Study shows flu shots largely useless for seniors. Why was science so wrong on this?

Re the article below why was it believed for so long that flu shots were an absolute necessity to prevent large numbers of senior deaths. Why was medicine so wrong on this for so long?

Why was the paradigm so screwed up?

[Flu shots don’t save seniors’ lives, study finds - Researchers say schoolchildren should be first in line for vaccine](http://www -msnbc.msn.com/id/6969077)

.

On the basis of one retrospective study you wonder “Why was science so wrong on this”?

Here is one reason, actually taken from the linked article “it doesn’t directly compare vaccinated vs. unvaccinated elderly”. In other words, we don’t know at all that is doesn’t save lives. However, and again taken directly from the article, “Previous studies that made that comparison found the vaccine decreased the rate of all winter deaths”. (emphasis added).

In other words, this study provides very little of direct interest to the question of the utility of flu shots.

Vaccination rates increase by 300% over 20 years and there is little discenable statistical impact on death rates from flu. Isn’t this data of “direct interest” to the efficacy of the fu vaccine in seniors?
Flu shots don’t save seniors’ lives, study finds
Researchers say schoolchildren should be first in line for vaccine

Is that no decrease in death rates at all?

Or no decrease in deaths from the flu?

Your link didn’t work for me, but the parts you quoted seem to say that the Centers for Disease Control say the NIH study is not enough to make them change policy.

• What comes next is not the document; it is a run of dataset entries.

-- pv_equiv track=rewrite | github.com/coralynnkc/cs329-group | grammaticality-2.0/scripts/score_cola.py | detect_label_col
-- ===== SOURCE A (Python) =====
-- ID_VARIANTS = {"id", "row_id", "rowid", "item_id"}
--
-- LABEL_VARIANTS = {
--     "predicted_label",
--     "prediction",
--     "label",
--     "pred",
--     "output",
--     "answer",
--     "predicted",
-- }
--
-- def detect_label_col(rows):
--     if not rows:
--         raise ValueError("Prediction file is empty.")
--     for col in rows[0].keys():
--         if col.strip().lower() in LABEL_VARIANTS:
--             return col
--     for col in rows[0].keys():
--         if col.strip().lower() not in ID_VARIANTS:
--             return col
--     raise ValueError(f"Could not detect prediction column from {list(rows[0].keys())}")
-- ===== SOURCE B (Python) =====
-- ID_VARIANTS = {"id", "row_id", "rowid", "item_id"}
--
-- LABEL_VARIANTS = {
--     "predicted_label",
--     "prediction",
--     "label",
--     "pred",
--     "output",
--     "answer",
--     "predicted",
-- }
--
-- def detect_label_col(rows):
--     # Single pass: return a label-variant column immediately; remember the
--     # first non-ID column as a fallback for after the loop.
--     if not rows:
--         raise ValueError("Prediction file is empty.")
--     fallback = None
--     for col in rows[0].keys():
--         norm = col.strip().lower()
--         if norm in LABEL_VARIANTS:
--             return col
--         if fallback is None and norm not in ID_VARIANTS:
--             fallback = col
--     if fallback is not None:
--         return fallback
--     raise ValueError(f"Could not detect prediction column from {list(rows[0].keys())}")
-- ===== Notes on version B (the rewrite author's own statement) =====
-- stated objective: simpler
-- what changed: B replaces A's two sequential scans over the keys with a single loop that returns a label-variant column immediately and records the first non-ID column as a deferred fallback.
import Mathlib
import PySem

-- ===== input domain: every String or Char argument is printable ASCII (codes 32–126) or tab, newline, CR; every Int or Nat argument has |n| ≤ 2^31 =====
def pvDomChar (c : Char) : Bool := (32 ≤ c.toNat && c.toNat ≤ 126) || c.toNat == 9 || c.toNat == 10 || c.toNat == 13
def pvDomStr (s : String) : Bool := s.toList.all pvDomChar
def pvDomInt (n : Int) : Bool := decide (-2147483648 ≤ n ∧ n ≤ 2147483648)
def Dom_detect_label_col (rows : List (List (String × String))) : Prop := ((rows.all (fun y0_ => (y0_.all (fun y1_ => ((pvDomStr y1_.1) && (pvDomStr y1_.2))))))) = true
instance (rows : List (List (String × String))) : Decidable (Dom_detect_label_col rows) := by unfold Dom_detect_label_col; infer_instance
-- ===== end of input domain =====

-- B: single pass over the keys with a deferred first-non-ID fallback, replacing A's two scans (simpler).
-- Pre_ excludes exactly the inputs where A raises ValueError (empty rows, or every key normalizing into ID_VARIANTS with none in LABEL_VARIANTS); B raises the same errors there.


-- shared module constants (the Python sets ID_VARIANTS / LABEL_VARIANTS) and key normalization
def pvIdVariants : List String := ["id", "row_id", "rowid", "item_id"]
def pvLabelVariants : List String :=
  ["predicted_label", "prediction", "label", "pred", "output", "answer", "predicted"]
def pvNorm (s : String) : String := PySem.Str.lower (PySem.Str.strip s)

-- ===== PORT A =====
-- A: first scan for a label-variant key, then a second scan for a non-ID key; a raise is ""
-- (those inputs are excluded by Pre_). rows[0].keys() = (PySem.Dict.ofList r0).keys.
def detect_label_col (rows : List (List (String × String))) : String :=
  match rows with
  | [] => ""  -- raise ValueError("Prediction file is empty.")
  | r0 :: _ =>
    let ks := (PySem.Dict.ofList r0).keys
    match ks.find? (fun col => decide (pvNorm col ∈ pvLabelVariants)) with
    | some col => col
    | none =>
      match ks.find? (fun col => decide (pvNorm col ∉ pvIdVariants)) with
      | some col => col
      | none => ""  -- raise ValueError(f"Could not detect prediction column from …")

-- ===== PORT B =====
-- B's loop: return a label column at once, else thread the first non-ID key as fallback.
def detectGo (ks : List String) (fallback : Option String) : String :=
  match ks with
  | [] =>
    match fallback with
    | some f => f
    | none => ""  -- raise ValueError(f"Could not detect prediction column from …")
  | col :: rest =>
    let norm := pvNorm col
    if norm ∈ pvLabelVariants then col
    else if fallback.isNone ∧ norm ∉ pvIdVariants then detectGo rest (some col)
    else detectGo rest fallback

def detect_label_col_alt (rows : List (List (String × String))) : String :=
  match rows with
  | [] => ""  -- raise ValueError("Prediction file is empty.")
  | r0 :: _ => detectGo (PySem.Dict.ofList r0).keys none

-- ===== PRECONDITION & SPEC =====
-- Pre_: exactly where the Python A returns (not empty, and some key of rows[0] is a
-- label variant or not an ID variant); both Pythons raise ValueError elsewhere.
def Pre_detect_label_col (rows : List (List (String × String))) : Prop :=
  rows ≠ [] ∧
    ∃ col ∈ (PySem.Dict.ofList (rows.headD [])).keys,
      pvNorm col ∈ pvLabelVariants ∨ pvNorm col ∉ pvIdVariants
instance (rows : List (List (String × String))) : Decidable (Pre_detect_label_col rows) := by
  unfold Pre_detect_label_col; infer_instance
def pvWitness_detect_label_col : (List (List (String × String))) := [[("label", "1")]]
def Spec_detect_label_col (rows : List (List (String × String))) (out : String) : Prop := out = detect_label_col_alt rows
instance (rows : List (List (String × String))) (out : String) : Decidable (Spec_detect_label_col rows out) := by unfold Spec_detect_label_col; infer_instance

-- ===== CLAIM (what is proved, stated in full; the proofs are below) =====
def Claim_equal_detect_label_col : Prop := ∀ (rows : List (List (String × String))), Dom_detect_label_col rows → Pre_detect_label_col rows → Spec_detect_label_col rows (detect_label_col rows)

-- ===== LEMMAS AND PROOFS =====

-- B's single loop computes A's two-scan result, for any threaded fallback.
theorem detectGo_eq (ks : List String) (fb : Option String) :
    detectGo ks fb =
      match ks.find? (fun col => decide (pvNorm col ∈ pvLabelVariants)) with
      | some col => col
      | none =>
        match fb with
        | some f => f
        | none =>
          match ks.find? (fun col => decide (pvNorm col ∉ pvIdVariants)) with
          | some col => col
          | none => "" := by
  induction ks generalizing fb with
  | nil => cases fb <;> simp [detectGo]
  | cons c rest ih =>
    by_cases hl : pvNorm c ∈ pvLabelVariants
    · simp [detectGo, hl, List.find?]
    · by_cases hid : pvNorm c ∈ pvIdVariants
      · cases fb <;>
          simp [detectGo, hl, hid, List.find?, ih]
      · cases fb <;>
          simp [detectGo, hl, hid, List.find?, ih]

-- ===== VERDICT (by name: the statement is the Claim_ definition above) =====

theorem detect_label_col_spec : Claim_equal_detect_label_col := by
  intro rows _ hpre
  unfold Spec_detect_label_col
  match rows with
  | [] => exact absurd rfl hpre.1
  | r0 :: rest =>
    simp only [detect_label_col, detect_label_col_alt, detectGo_eq]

It’s tempting, I know, to throw out all previous research when you see a new study. Science rarely works that way, though. Is it duplicatable? Does it really invalidate previous research? The CDC doesn’t think so, yet.

Use this link

Flu shots don’t save seniors’ lives, study finds
Researchers say schoolchildren should be first in line for vaccine

[/QUOTE]

Which seems to mean that, though the total number of death stayed roughly the same, if elderly people weren’t vaccinated, there still would be many more of them dying from the flu. IOW, the decrease in the number of deaths due to vaccinations was compensated by an increase due to people living longer and strains being more virulent.

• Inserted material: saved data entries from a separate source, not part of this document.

-- pv_equiv track=rewrite | github.com/Choeseonjeong/Baekjoon | 프로그래머스/2/87946. 피로도/피로도.py | solution
-- ===== SOURCE A (Python) =====
-- import itertools # 모든 조합
--
-- def solution(k, dun):
--     per_dun = list(itertools.permutations(dun))
--     total = []
--
--     for dun in per_dun:
--         num = 0
--         k_copy = k
--         for need_stress, stress in dun:
--             if k_copy < need_stress:
--                 break
--             else:
--                 k_copy -= stress
--                 num += 1
--         total.append(num)
--     return max(total)
-- ===== SOURCE B (Python) =====
-- def solution(k, dun):
--     # Recursive DFS/backtracking: try each still-available dungeon whose
--     # requirement is met, take the best continuation; never materializes
--     # permutations and prunes unclearable branches early.
--     def best(fatigue, remaining):
--         result = 0
--         for i, (need, stress) in enumerate(remaining):
--             if need <= fatigue:
--                 rest = remaining[:i] + remaining[i + 1:]
--                 result = max(result, 1 + best(fatigue - stress, rest))
--         return result
--     return best(k, list(dun))
-- ===== Notes on version B (the rewrite author's own statement) =====
-- stated objective: alternative
-- what changed: B replaces A's materialize-all-n!-permutations-and-score-each pass with a recursive DFS/backtracking over the remaining dungeons that prunes any branch whose next dungeon is not clearable.
import Mathlib
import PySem

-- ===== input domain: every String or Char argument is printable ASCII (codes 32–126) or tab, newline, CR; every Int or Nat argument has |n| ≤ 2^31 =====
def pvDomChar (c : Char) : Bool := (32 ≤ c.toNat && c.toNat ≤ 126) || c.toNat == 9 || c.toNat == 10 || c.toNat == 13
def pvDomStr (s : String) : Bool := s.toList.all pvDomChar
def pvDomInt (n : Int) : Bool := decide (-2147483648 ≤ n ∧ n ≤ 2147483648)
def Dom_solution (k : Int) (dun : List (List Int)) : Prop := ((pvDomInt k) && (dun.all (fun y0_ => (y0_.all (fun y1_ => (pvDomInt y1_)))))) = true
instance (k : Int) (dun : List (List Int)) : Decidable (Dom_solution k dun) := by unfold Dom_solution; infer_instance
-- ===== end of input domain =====

-- B replaces A's "materialize every permutation, score each, take max" with a
-- recursive DFS/backtracking over the still-available dungeons that prunes
-- unclearable branches early instead of scoring every ordering (objective: alternative).

-- ===== PORT A =====
-- helper shared by both ports' index-removal step: all (element, rest-without-it) pairs, in index order
def pvPicks (l : List (List Int)) : List (List Int × List (List Int)) :=
  match l with
  | [] => []
  | x :: xs => (x, xs) :: (pvPicks xs).map (fun p => (p.1, x :: p.2))

-- needed by the ports' termination proofs
theorem pvPicks_length : ∀ (l : List (List Int)) (p : List Int × List (List Int)),
    p ∈ pvPicks l → p.2.length + 1 = l.length := by
  intro l
  induction l with
  | nil => intro p h; simp [pvPicks] at h
  | cons x xs ih =>
    intro p h
    simp only [pvPicks, List.mem_cons, List.mem_map] at h
    rcases h with h | ⟨q, hq, rfl⟩
    · subst h; simp
    · have := ih q hq; simp; omega

-- itertools.permutations, in Python's order (first element runs over the indices)
def pvPerms (l : List (List Int)) : List (List (List Int)) :=
  match l with
  | [] => [[]]
  | x :: xs =>
    (pvPicks (x :: xs)).attach.flatMap (fun p => (pvPerms p.1.2).map (p.1.1 :: ·))
termination_by l.length
decreasing_by
  have := pvPicks_length _ _ p.2; omega

-- the inner for-loop of A: clearable-prefix score of one ordering
def pvScore (k : Int) : List (List Int) → Int
  | [] => 0
  | d :: rest =>
    match d with
    | [need, stress] => if k < need then 0 else 1 + pvScore (k - stress) rest
    | _ => 0   -- unreachable under Pre_ (Python raises on a row that is not a pair)

def solution (k : Int) (dun : List (List Int)) : Int :=
  ((PySem.List.max? ((pvPerms dun).map (pvScore k)) (fun x => x)).getD 0)
  -- total is always nonempty (pvPerms [] = [[]]), so Python's max never raises; getD 0 is never taken

-- ===== PORT B =====
-- DFS: best number of clears from fatigue k with the given dungeons remaining
def pvBest (k : Int) (rem : List (List Int)) : Int :=
  (pvPicks rem).attach.foldl
    (fun result p =>
      match p.1.1 with
      | [need, stress] =>
        if need ≤ k then max result (1 + pvBest (k - stress) p.1.2) else result
      | _ => result)   -- unreachable under Pre_
    0
termination_by rem.length
decreasing_by
  have := pvPicks_length _ _ p.2; omega

def solution_alt (k : Int) (dun : List (List Int)) : Int := pvBest k dun

-- ===== PRECONDITION & SPEC =====
-- Pre_ excludes rows that are not two-element lists, on which Python A raises ValueError while unpacking
def Pre_solution (k : Int) (dun : List (List Int)) : Prop := ∀ d ∈ dun, d.length = 2
instance (k : Int) (dun : List (List Int)) : Decidable (Pre_solution k dun) := by
  unfold Pre_solution; infer_instance
def pvWitness_solution : Int × List (List Int) := (80, [[80, 20], [50, 40], [30, 10]])

def Spec_solution (k : Int) (dun : List (List Int)) (out : Int) : Prop := out = solution_alt k dun
instance (k : Int) (dun : List (List Int)) (out : Int) : Decidable (Spec_solution k dun out) := by
  unfold Spec_solution; infer_instance

-- ===== CLAIM (what is proved, stated in full; the proofs are below) =====
def Claim_equal_solution : Prop := ∀ (k : Int) (dun : List (List Int)), Dom_solution k dun → Pre_solution k dun → Spec_solution k dun (solution k dun)

-- ===== LEMMAS AND PROOFS =====

theorem pvScore_nonneg : ∀ (p : List (List Int)) (k : Int), 0 ≤ pvScore k p := by
  intro p
  induction p with
  | nil => intro k; simp [pvScore]
  | cons d rest ih =>
    intro k
    match d with
    | [need, stress] =>
      simp only [pvScore]
      split
      · exact le_refl 0
      · have := ih (k - stress); omega
    | [] => simp [pvScore]
    | [a] => simp [pvScore]
    | a :: b :: c :: t => simp [pvScore]

theorem pvPerms_ne_nil : ∀ (n : Nat) (l : List (List Int)), l.length ≤ n → pvPerms l ≠ [] := by
  intro n
  induction n with
  | zero =>
    intro l h
    have : l = [] := List.eq_nil_of_length_eq_zero (by omega)
    subst this; simp [pvPerms]
  | succ n ih =>
    intro l h
    match l with
    | [] => simp [pvPerms]
    | x :: xs =>
      have hx : pvPerms xs ≠ [] := ih xs (by simp at h; omega)
      obtain ⟨q, hq⟩ := List.exists_mem_of_ne_nil _ hx
      have hmem : (x :: q) ∈ pvPerms (x :: xs) := by
        rw [pvPerms]
        exact List.mem_flatMap.mpr
          ⟨⟨(x, xs), by simp [pvPicks]⟩, List.mem_attach _ _, List.mem_map.mpr ⟨q, hq, rfl⟩⟩
      exact List.ne_nil_of_mem hmem

theorem pvPicks_mem_sub : ∀ (l : List (List Int)) (p : List Int × List (List Int)),
    p ∈ pvPicks l → p.1 ∈ l ∧ ∀ d ∈ p.2, d ∈ l := by
  intro l
  induction l with
  | nil => intro p h; simp [pvPicks] at h
  | cons x xs ih =>
    intro p h
    simp only [pvPicks, List.mem_cons, List.mem_map] at h
    rcases h with h | ⟨q, hq, rfl⟩
    · subst h; exact ⟨by simp, fun d hd => by simp [hd]⟩
    · obtain ⟨h1, h2⟩ := ih q hq
      refine ⟨by simp [h1], fun d hd => ?_⟩
      simp only [List.mem_cons] at hd ⊢
      rcases hd with rfl | hd
      · exact Or.inl rfl
      · exact Or.inr (h2 d hd)

-- foldl max over a flatMap folds block by block
theorem pv_foldl_max_flatMap {α : Type} (g : α → List Int) :
    ∀ (ps : List α) (a : Int),
      List.foldl max a (ps.flatMap g) = ps.foldl (fun a p => List.foldl max a (g p)) a := by
  intro ps
  induction ps with
  | nil => intro a; simp
  | cons p t ih => intro a; simp [List.foldl_append, ih]

-- a max-fold's start value can be pulled out of the fold
theorem pv_foldl_max_pull {β : Type} (s : β → Int) :
    ∀ (qs : List β) (a c : Int),
      List.foldl (fun x q => max x (s q)) (max a c) qs
        = max a (List.foldl (fun x q => max x (s q)) c qs) := by
  intro qs
  induction qs with
  | nil => intro a c; simp
  | cons q t ih =>
    intro a c
    simp only [List.foldl_cons]
    rw [max_assoc, ih]

-- shifting every element of a max-fold by 1 shifts the (nonneg) result by 1
theorem pv_foldl_max_shift {β : Type} (s : β → Int) :
    ∀ (qs : List β) (b : Int), qs ≠ [] → (∀ q ∈ qs, 0 ≤ s q) →
      List.foldl max b (qs.map (fun q => 1 + s q))
        = max b (1 + List.foldl max 0 (qs.map s)) := by
  intro qs
  induction qs with
  | nil => intro b h; exact absurd rfl h
  | cons q t ih =>
    intro b _ hnn
    by_cases ht : t = []
    · subst ht
      have h0 : 0 ≤ s q := hnn q (by simp)
      simp only [List.map_cons, List.map_nil, List.foldl_cons, List.foldl_nil]
      omega
    · have h0 : 0 ≤ s q := hnn q (by simp)
      simp only [List.map_cons, List.foldl_cons]
      rw [ih (max b (1 + s q)) ht (fun x hx => hnn x (by simp [hx]))]
      have hpull := pv_foldl_max_pull s t (s q) 0
      have hconv : List.foldl max (max (s q) 0) (t.map s)
          = List.foldl (fun x p => max x (s p)) (max (s q) 0) t := by
        rw [List.foldl_map]
      have hconv0 : List.foldl max (0 : Int) (t.map s)
          = List.foldl (fun x p => max x (s p)) (0 : Int) t := by
        rw [List.foldl_map]
      rw [max_comm (0 : Int) (s q), hconv, hpull, ← hconv0]
      generalize List.foldl max (0 : Int) (t.map s) = T
      omega

-- a fold over all-zero blocks keeps a nonnegative accumulator
theorem pv_foldl_max_zero {β : Type} :
    ∀ (qs : List β) (b : Int), 0 ≤ b →
      List.foldl max b (qs.map (fun _ => (0 : Int))) = b := by
  intro qs
  induction qs with
  | nil => intro b _; simp
  | cons q t ih =>
    intro b hb
    simp only [List.map_cons, List.foldl_cons]
    rw [max_eq_left hb]
    exact ih b hb

-- two folds agree when their steps agree on members and preserve nonnegativity
theorem pv_foldl_inv {α : Type} :
    ∀ (ps : List α) (f g : Int → α → Int) (a : Int), 0 ≤ a →
      (∀ b p, p ∈ ps → 0 ≤ b → f b p = g b p ∧ 0 ≤ g b p) →
      ps.foldl f a = ps.foldl g a := by
  intro ps
  induction ps with
  | nil => intro f g a _ _; simp
  | cons p t ih =>
    intro f g a ha hfg
    obtain ⟨he, hnn⟩ := hfg a p (by simp) ha
    simp only [List.foldl_cons, he]
    exact ih f g (g a p) hnn (fun b x hx hb => hfg b x (by simp [hx]) hb)

-- main induction: A's max-over-permutations fold equals B's DFS
theorem pv_main : ∀ (n : Nat) (l : List (List Int)), l.length ≤ n → (∀ d ∈ l, d.length = 2) →
    ∀ k, List.foldl max 0 ((pvPerms l).map (pvScore k)) = pvBest k l := by
  intro n
  induction n with
  | zero =>
    intro l h _ k
    have : l = [] := List.eq_nil_of_length_eq_zero (by omega)
    subst this
    rw [pvPerms, pvBest]
    simp [pvScore, pvPicks]
  | succ n ih =>
    intro l hlen hrows k
    match l with
    | [] =>
      rw [pvPerms, pvBest]
      simp [pvScore, pvPicks]
    | x :: xs =>
      rw [pvPerms, pvBest, List.map_flatMap, pv_foldl_max_flatMap]
      refine pv_foldl_inv _ _ _ 0 le_rfl ?_
      rintro b ⟨⟨d, rest⟩, hp⟩ _ hb
      have hlen2 : rest.length + 1 = (x :: xs).length := pvPicks_length _ _ hp
      have hsub := pvPicks_mem_sub _ _ hp
      have hrest : ∀ e ∈ rest, e.length = 2 := fun e he => hrows e (hsub.2 e he)
      have hd2 : d.length = 2 := hrows d hsub.1
      match d, hd2 with
      | [need, stress], _ =>
        simp only [List.map_map]
        have hscore : ∀ q : List (List Int),
            pvScore k ([need, stress] :: q)
              = if k < need then 0 else 1 + pvScore (k - stress) q := by
          intro q; rfl
        by_cases hc : k < need
        · have hmape : ((pvPerms rest).map (pvScore k ∘ ([need, stress] :: ·)))
              = (pvPerms rest).map (fun _ => (0 : Int)) := by
            refine List.map_congr_left (fun q _ => ?_)
            simp [Function.comp, hscore, hc]
          rw [hmape, pv_foldl_max_zero _ b hb]
          rw [if_neg (by omega)]
          exact ⟨rfl, hb⟩
        · have hmape : ((pvPerms rest).map (pvScore k ∘ ([need, stress] :: ·)))
              = (pvPerms rest).map (fun q => 1 + pvScore (k - stress) q) := by
            refine List.map_congr_left (fun q _ => ?_)
            simp [Function.comp, hscore, hc]
          rw [hmape,
            pv_foldl_max_shift _ _ b (pvPerms_ne_nil rest.length rest le_rfl)
              (fun q _ => pvScore_nonneg q _)]
          rw [ih rest (by simp only [List.length_cons] at hlen2 hlen; omega) hrest (k - stress)]
          rw [if_pos (by omega)]
          refine ⟨rfl, ?_⟩
          have := pvScore_nonneg ([] : List (List Int)) 0
          omega

-- ===== VERDICT (by name: the statement is the Claim_ definition above) =====
theorem solution_spec : Claim_equal_solution := by
  intro k dun _ hpre
  unfold Spec_solution solution solution_alt
  have hmain := pv_main dun.length dun le_rfl hpre k
  have hne : (pvPerms dun).map (pvScore k) ≠ [] := by
    simp only [ne_eq, List.map_eq_nil_iff]
    exact pvPerms_ne_nil dun.length dun le_rfl
  obtain ⟨y, t, hyt⟩ := List.exists_cons_of_ne_nil hne
  have hy0 : 0 ≤ y := by
    have hmem : y ∈ (pvPerms dun).map (pvScore k) := by rw [hyt]; simp
    obtain ⟨q, _, rfl⟩ := List.mem_map.mp hmem
    exact pvScore_nonneg q k
  rw [hyt] at hmain ⊢
  rw [PySem.List.max?_id_cons]
  simp only [Option.getD_some]
  rw [← hmain]
  simp only [List.foldl_cons]
  rw [max_eq_right hy0]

This reminds me of the reversal of opinion on the advisability of postmenopausal women taking hormone replacement therapy.

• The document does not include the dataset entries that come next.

-- pv_equiv track=rewrite | github.com/Guenter-1953/matricula-webdownloader | build_families_from_persons.py | extract_key_parts
-- ===== SOURCE A (Python) =====
-- from typing import Any, Dict, List, Tuple
--
-- def safe_str(value: Any) -> str:
--     if value is None:
--         return ""
--     return str(value).strip()
--
-- def normalize_name(value: Any) -> str:
--     text = safe_str(value).lower()
--     text = text.replace("ä", "ae").replace("ö", "oe").replace("ü", "ue").replace("ß", "ss")
--     text = " ".join(text.split())
--     return text
--
-- def extract_key_parts(persons: List[Dict[str, Any]], event: Dict[str, Any]) -> Tuple[str, str, str]:
--     father_name = ""
--     mother_name = ""
--     place = safe_str((event or {}).get("place"))
--
--     for person in persons:
--         if not isinstance(person, dict):
--             continue
--         role = safe_str(person.get("role")).lower()
--         full_name = safe_str(person.get("full_name")) or safe_str(person.get("name_original"))
--
--         if role == "father" and full_name and not father_name:
--             father_name = full_name
--         elif role == "mother" and full_name and not mother_name:
--             mother_name = full_name
--
--     return (
--         normalize_name(father_name),
--         normalize_name(mother_name),
--         normalize_name(place),
--     )
-- ===== SOURCE B (Python) =====
-- def safe_str(value):
--     if value is None:
--         return ""
--     return str(value).strip()
--
--
-- def normalize_name(value):
--     text = safe_str(value).lower()
--     text = text.replace("ä", "ae").replace("ö", "oe").replace("ü", "ue").replace("ß", "ss")
--     text = " ".join(text.split())
--     return text
--
--
-- def extract_key_parts(persons, event):
--     def first_named(role):
--         return next(
--             (safe_str(p.get("full_name")) or safe_str(p.get("name_original"))
--              for p in persons
--              if isinstance(p, dict)
--              and safe_str(p.get("role")).lower() == role
--              and (safe_str(p.get("full_name")) or safe_str(p.get("name_original")))),
--             "",
--         )
--
--     place = safe_str((event or {}).get("place"))
--     return (
--         normalize_name(first_named("father")),
--         normalize_name(first_named("mother")),
--         normalize_name(place),
--     )
-- ===== Notes on version B (the rewrite author's own statement) =====
-- stated objective: idiomatic
-- what changed: Replaces A's single stateful fold carrying (father_name, mother_name) with two independent first-match scans (next over a generator) per role, eliminating the mutable accumulators.
import Mathlib
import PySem

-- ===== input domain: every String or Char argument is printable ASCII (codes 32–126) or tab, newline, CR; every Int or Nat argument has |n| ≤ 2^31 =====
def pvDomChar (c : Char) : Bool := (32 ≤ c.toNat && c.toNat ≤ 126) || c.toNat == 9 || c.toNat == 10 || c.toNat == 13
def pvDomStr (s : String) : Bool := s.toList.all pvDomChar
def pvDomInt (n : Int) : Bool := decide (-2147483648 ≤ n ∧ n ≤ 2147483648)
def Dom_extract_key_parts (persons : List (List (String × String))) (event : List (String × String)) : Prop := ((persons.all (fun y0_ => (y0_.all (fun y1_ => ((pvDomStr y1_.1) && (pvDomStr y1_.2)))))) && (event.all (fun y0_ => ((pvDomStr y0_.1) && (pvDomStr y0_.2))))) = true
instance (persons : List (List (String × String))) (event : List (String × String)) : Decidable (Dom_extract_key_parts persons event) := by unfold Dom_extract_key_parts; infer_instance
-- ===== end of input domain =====

-- B replaces A's single stateful loop carrying (father_name, mother_name) with two independent
-- first-match scans, one per role (more idiomatic; same O(n) cost up to a constant).


-- shared helpers (both Pythons use safe_str / normalize_name and the same field lookups)
-- safe_str(d.get(k)) : None -> "", else str(v).strip()
def pvSafeStrO (o : Option String) : String :=
  match o with
  | none => ""
  | some v => PySem.Str.strip v

-- normalize_name: lower, umlaut replacements (no-ops on the ASCII domain but ported literally), whitespace collapse
def pvNormName (s : String) : String :=
  let t := PySem.Str.lower (PySem.Str.strip s)
  let t := PySem.Str.replace (PySem.Str.replace (PySem.Str.replace (PySem.Str.replace t "ä" "ae") "ö" "oe") "ü" "ue") "ß" "ss"
  PySem.Str.join " " (PySem.Str.split₀ t)

-- safe_str(person.get("role")).lower()
def pvRole (p : List (String × String)) : String :=
  PySem.Str.lower (pvSafeStrO ((PySem.Dict.mk p).get? "role"))

-- safe_str(person.get("full_name")) or safe_str(person.get("name_original"))
def pvFullName (p : List (String × String)) : String :=
  let fn := pvSafeStrO ((PySem.Dict.mk p).get? "full_name")
  if fn ≠ "" then fn else pvSafeStrO ((PySem.Dict.mk p).get? "name_original")

-- ===== PORT A =====
def extract_key_parts (persons : List (List (String × String))) (event : List (String × String)) : String × String × String :=
  let place := pvSafeStrO (if event = [] then none else (PySem.Dict.mk event).get? "place")
  let st := persons.foldl (fun (st : String × String) person =>
      let role := pvRole person
      let full := pvFullName person
      if role = "father" ∧ full ≠ "" ∧ st.1 = "" then (full, st.2)
      else if role = "mother" ∧ full ≠ "" ∧ st.2 = "" then (st.1, full)
      else st) ("", "")
  (pvNormName st.1, pvNormName st.2, pvNormName place)

-- ===== PORT B =====
-- first_named(role): first person whose lowered role matches and whose name is non-empty, else ""
def pvFirstNamed : List (List (String × String)) → String → String
  | [], _ => ""
  | p :: rest, role =>
      if pvRole p = role ∧ pvFullName p ≠ "" then pvFullName p else pvFirstNamed rest role

def extract_key_parts_alt (persons : List (List (String × String))) (event : List (String × String)) : String × String × String :=
  let place := pvSafeStrO (if event = [] then none else (PySem.Dict.mk event).get? "place")
  (pvNormName (pvFirstNamed persons "father"),
   pvNormName (pvFirstNamed persons "mother"),
   pvNormName place)

-- ===== PRECONDITION & SPEC =====
def Spec_extract_key_parts (persons : List (List (String × String))) (event : List (String × String)) (out : String × String × String) : Prop := out = extract_key_parts_alt persons event
instance (persons : List (List (String × String))) (event : List (String × String)) (out : String × String × String) : Decidable (Spec_extract_key_parts persons event out) := by unfold Spec_extract_key_parts; infer_instance

-- ===== CLAIM (what is proved, stated in full; the proofs are below) =====
def Claim_equal_extract_key_parts : Prop := ∀ (persons : List (List (String × String))) (event : List (String × String)), Dom_extract_key_parts persons event → Spec_extract_key_parts persons event (extract_key_parts persons event)

-- ===== LEMMAS AND PROOFS =====

-- loop invariant: A's fold from state (f, m) keeps a non-empty name, otherwise takes the first match
theorem pv_fold_eq (persons : List (List (String × String))) (f m : String) :
    persons.foldl (fun (st : String × String) person =>
      let role := pvRole person
      let full := pvFullName person
      if role = "father" ∧ full ≠ "" ∧ st.1 = "" then (full, st.2)
      else if role = "mother" ∧ full ≠ "" ∧ st.2 = "" then (st.1, full)
      else st) (f, m)
    = ((if f = "" then pvFirstNamed persons "father" else f),
       (if m = "" then pvFirstNamed persons "mother" else m)) := by
  induction persons generalizing f m with
  | nil => simp [pvFirstNamed]
  | cons p rest ih =>
    simp only [List.foldl_cons, pvFirstNamed]
    split_ifs with h1 h2 <;> simp_all

-- ===== VERDICT (by name: the statement is the Claim_ definition above) =====
theorem extract_key_parts_spec : Claim_equal_extract_key_parts := by
  intro persons event _
  show _ = _
  unfold extract_key_parts extract_key_parts_alt
  simp [pv_fold_eq]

That was more complicated though, if I remember a certain Time issue correctly.

Anyway, it just so happens that yesterday I read an article which showed that not only were flu vaccins effective in protecting 65-plussers, but they are also very effective in protecting the younger. Flu generally kills most when it combines with another complicating factor. What I think they don’t take into account in either article is if giving children flu shots affects the development of the immune system. But it seems that at least all people who are at risk, through any kind of disease to which flu can be a complicating factor, benefit from flu vaccins.

The main question to the article in the OP for me is whether the deaths from complications with flu are attributed to the flu, in the research, or to the main problem? I’m thinking the latter.

I was that the overwhelming majority, if not all, flu-related deaths were caused by complications. Was I mistaken?

The report says that mortality rates weren’t affected by vacine usage, not that vacines were not effective.

You’ve got a point there - in so far as it negates the relevance of my response anyway. But, if the research hasn’t actually looked at specific flue related numbers, as a secondary factor or as a primary factor, then what’s the point, I would ask.

clairobscur, sorry that was confusingly formulated. As I’ve understood it, flu in itself is a disease that can have potentially lethal complications, but it can also coincide with another problem (infections, organ failure, or who knows what) that will then accellerate, become more dangerous for instance because of coinciding with flu induced fever, because the body weakens in general, because the flu causes or accellerates dehydration, and so on - so that the flu in itself wouldn’t kill a healthy person, but an unhealthy one can die from complications. As I understood it, below 65 most people that die from flu die from something else that the coincidence of flu has made lethal (the article yesterday mentioned something like 5000 people each year, under 65, in the Netherlands, iirc). But I thought that above 65, the percentage of people that can die from flu by itself, because they are generally weaker and less fit but not generally suffering from a specific problem, goes up. I realise though that this latter could be a misconception on my part.